As a rule, the bloc’s nations fund their national budget deficits with borrowings from abroad. When all the countries are compared to the Czech Republic, it emerges that it is only in Luxembourg and Romania where there is a greater willingness to lend to one’s own government.
According to European statistical data, financial institutions in the Czech Republic purchase 63 percent of every domestic government bond issue. Another six percent ends up with domestic businesses and individual investors. “The positive aspect of having a high proportion of the domestic debt in Czech hands is that the country enjoys greater protection from external economic jolts. The flip side is the risk ensuing from the high exposure of domestic financial institutions to a single issuer, that being the Czech state in this case,” said Petr Sklenář, Chief Economist at J&T Banka.
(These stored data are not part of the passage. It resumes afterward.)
-- the visit count equals the cell count iff every cell is reachable from the start
lemma pvDFS_count (rb : List (List Int)) (rid : Int) (rem : Int × Int)
    (hne : pvCells rb rid rem ≠ [])
    (pf : ∀ c ∈ [(pvCells rb rid rem).head hne], pvQ rb rid rem c = true) :
    (pvDFS rb rid rem [] [(pvCells rb rid rem).head hne] pf).length =
        (pvCells rb rid rem).length ↔
      ∀ x ∈ pvCells rb rid rem,
        Relation.ReflTransGen (pvStep rb rid rem) ((pvCells rb rid rem).head hne) x := by
  have hmemD := mem_pvDFS_start rb rid rem ((pvCells rb rid rem).head hne) pf
  have hndD : (pvDFS rb rid rem [] [(pvCells rb rid rem).head hne] pf).Nodup :=
    nodup_pvDFS rb rid rem [] [(pvCells rb rid rem).head hne] pf List.nodup_nil
  have hsubD : ∀ x ∈ pvDFS rb rid rem [] [(pvCells rb rid rem).head hne] pf,
      x ∈ pvCells rb rid rem := by
    intro x hx
    rcases Relation.ReflTransGen.cases_tail ((hmemD x).mp hx) with heq | ⟨y, _, hstep⟩
    · exact heq ▸ List.head_mem hne
    · exact (mem_pvCells rb rid rem x).mpr hstep.2.1
  constructor
  · intro hlen x hx
    have hperm : (pvDFS rb rid rem [] [(pvCells rb rid rem).head hne] pf).Perm
        (pvCells rb rid rem) :=
      List.Subperm.perm_of_length_le (List.subperm_of_subset hndD hsubD) (le_of_eq hlen.symm)
    exact (hmemD x).mp (hperm.mem_iff.mpr hx)
  · intro hall
    refine List.Perm.length_eq ?_
    refine (List.perm_ext_iff_of_nodup hndD (nodup_pvCells rb rid rem)).mpr ?_
    exact fun x => ⟨hsubD x, fun hx => (hmemD x).mpr (hall x hx)⟩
According to the finance ministry’s data for June, more than one-third of all Czech government bonds, worth CZK 1.6bn, was stashed away in domestic banks, while another one-third was shared by domestic pension funds and insurers. “In the event of the fiscal situation of the Czech Republic considerably deteriorating, a blow would be dealt to the domestic financial sector,” said Jakub Seidler, Chief Economist at ING Bank Ceska Republika. The Czech National Bank has itself served warning of the increased exposure of domestic financial institutions.
The value of Czech government bonds has very tangibly slumped in recent months. The value of the 10-year bond has declined by eight percent since April. The downward trend seen in government bond prices started to take hold across Europe in early April, causing the values of the bonds issued by all the major European countries to shrink. Government bond price indexes show that since the end of April French bonds have lost more than six percent. Similar developments have been seen in German and Dutch treasury issues.